The core practices include brand design and consulting; ‘connected communications’; product and experiences; media; and brand relationship design, or in plainer English, CRM and loyalty. It’s a little closer to the product-led approach recently adopted by Interpublic stablemate Huge, though Forbes says the agency still prioritizes the tailored touch. “There’s a level of bespoke definition based on the client,” he says.

The pillars provide “a very unique value proposition” he says, and a guiding principle to organize the business around. “The intent is to focus on those five areas and to ensure we go deep in each of them, we have organized our teams around them, rather than around geography.”

Grey swans

Scan a close eye over the agency’s stark red and white website, and you won’t find much promotion of its NFT or metaverse expertise, areas previously considered promising but which lost the agency up to $10m last year.

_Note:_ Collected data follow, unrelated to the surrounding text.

-- pv_equiv track=rewrite | github.com/pypi-data/pypi-mirror-189 | packages/dsalgo/dsalgo-0.2.5.tar.gz/dsalgo-0.2.5/dsalgo/euler_tour.py | to_nodes
-- ===== SOURCE A (Python) =====
-- import typing
--
-- def to_nodes(tour_edges: list[int]) -> list[int]:
--     """Convert Euler-tour-on-edges to Euler-tour-on-nodes.
--
--     Args:
--         tour_edges (list[int]): euler tour on edges.
--
--     Returns:
--         list[int]: euler tour on nodes.
--
--     Examples:
--         >>> tour_edges = [0, 1, 4, -5, 2, -3, -2, 3, -4, -1]
--         >>> to_nodes(tour_edges)
--         [0, 1, 4, 1, 2, 1, 0, 3, 0]
--     """
--     parent = compute_parent(tour_edges)
--     tour_nodes: list[int] = []
--     for u in tour_edges[:-1]:
--         if u >= 0:
--             tour_nodes.append(u)
--         else:
--             p = parent[~u]
--             assert p is not None
--             tour_nodes.append(p)
--     return tour_nodes
--
-- def compute_parent(
--     tour_edges: list[int],
-- ) -> list[typing.Optional[int]]:
--     """Compute parent from Euler-tour-on-edges.
--
--     Args:
--         tour_edges (list[int]): euler tour on edges.
--
--     Returns:
--         list[typing.Optional[int]]:
--             parent list.
--             the tour root's parent is None.
--
--     Examples:
--         >>> tour_edges = [0, 1, 4, -5, 2, -3, -2, 3, -4, -1]
--         >>> compute_parent(tour_edges)
--         [None, 0, 1, 0, 1]
--     """
--     n = len(tour_edges) >> 1
--     parent: list[typing.Optional[int]] = [None] * n
--     st = [tour_edges[0]]
--     for u in tour_edges[1:]:
--         if u < 0:
--             st.pop()
--             continue
--         parent[u] = st[-1]
--         st.append(u)
--
--     return parent
-- ===== SOURCE B (Python) =====
-- def to_nodes(tour_edges: list[int]) -> list[int]:
--     """Single-pass conversion: keep the live stack of open nodes instead of a parent table."""
--     stack = [tour_edges[0]]
--     tour_nodes: list[int] = []
--     for u in tour_edges[:-1]:
--         if u >= 0:
--             tour_nodes.append(u)
--             stack.append(u)
--         else:
--             v = stack.pop()
--             assert u == ~v  # a leave event must close the innermost open node
--             tour_nodes.append(stack[-1])
--     return tour_nodes
-- ===== Notes on version B (the rewrite author's own statement) =====
-- stated objective: simpler
-- what changed: B replaces A's two passes (build a parent table with compute_parent, then a lookup pass) by a single pass that keeps the live stack of open nodes and reads the parent directly off the stack after each pop.
-- outside the precondition, e.g. on to_nodes([0, 1, 1, -2, -2, -1]): A returns [0, 1, 1, 1, 1], B returns [0, 1, 1, 1, 0]; on to_nodes([-1, 0]): A returns [-1], B raises AssertionError; on to_nodes([0, 1, -2, 1]): A returns [0, 1, 0], B returns [0, 1, 0]
import Mathlib
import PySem

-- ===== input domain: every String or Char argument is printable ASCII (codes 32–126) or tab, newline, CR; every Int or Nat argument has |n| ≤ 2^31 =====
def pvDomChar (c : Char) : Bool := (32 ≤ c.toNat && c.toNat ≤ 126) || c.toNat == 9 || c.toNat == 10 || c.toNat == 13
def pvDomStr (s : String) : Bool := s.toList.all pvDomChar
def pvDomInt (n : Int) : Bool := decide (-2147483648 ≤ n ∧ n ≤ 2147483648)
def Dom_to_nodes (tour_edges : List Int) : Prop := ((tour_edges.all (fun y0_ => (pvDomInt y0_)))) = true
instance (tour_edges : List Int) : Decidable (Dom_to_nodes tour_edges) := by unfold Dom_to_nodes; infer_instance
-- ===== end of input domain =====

Bezzina says there’s still potential there: “Clients are still spending money in that space – less than the initial frenzy – but we still have a ton of clients that are interested in reaching audiences in those spaces.” And regarding the demand for broader metaverse activations, she says “There’s obviously less of that… but we’re absolutely still involved in that stuff.”

Forbes sees green shoots elsewhere. “We are seeing great demand in certain practices, in particular the brand design and consulting space, in CRM, loyalty and membership, and our product and experience work.”

“That’s a reflection of clients’ continued pressures and ambitions to digitize their businesses. On CRM, it’s a clear reflection of clients needing to extract maximum value out of their existing client relationships. And on the brand design side, it’s clients who are sharpening their proposition and being aggressive in a downturn, trying to capture share, or introducing new products.”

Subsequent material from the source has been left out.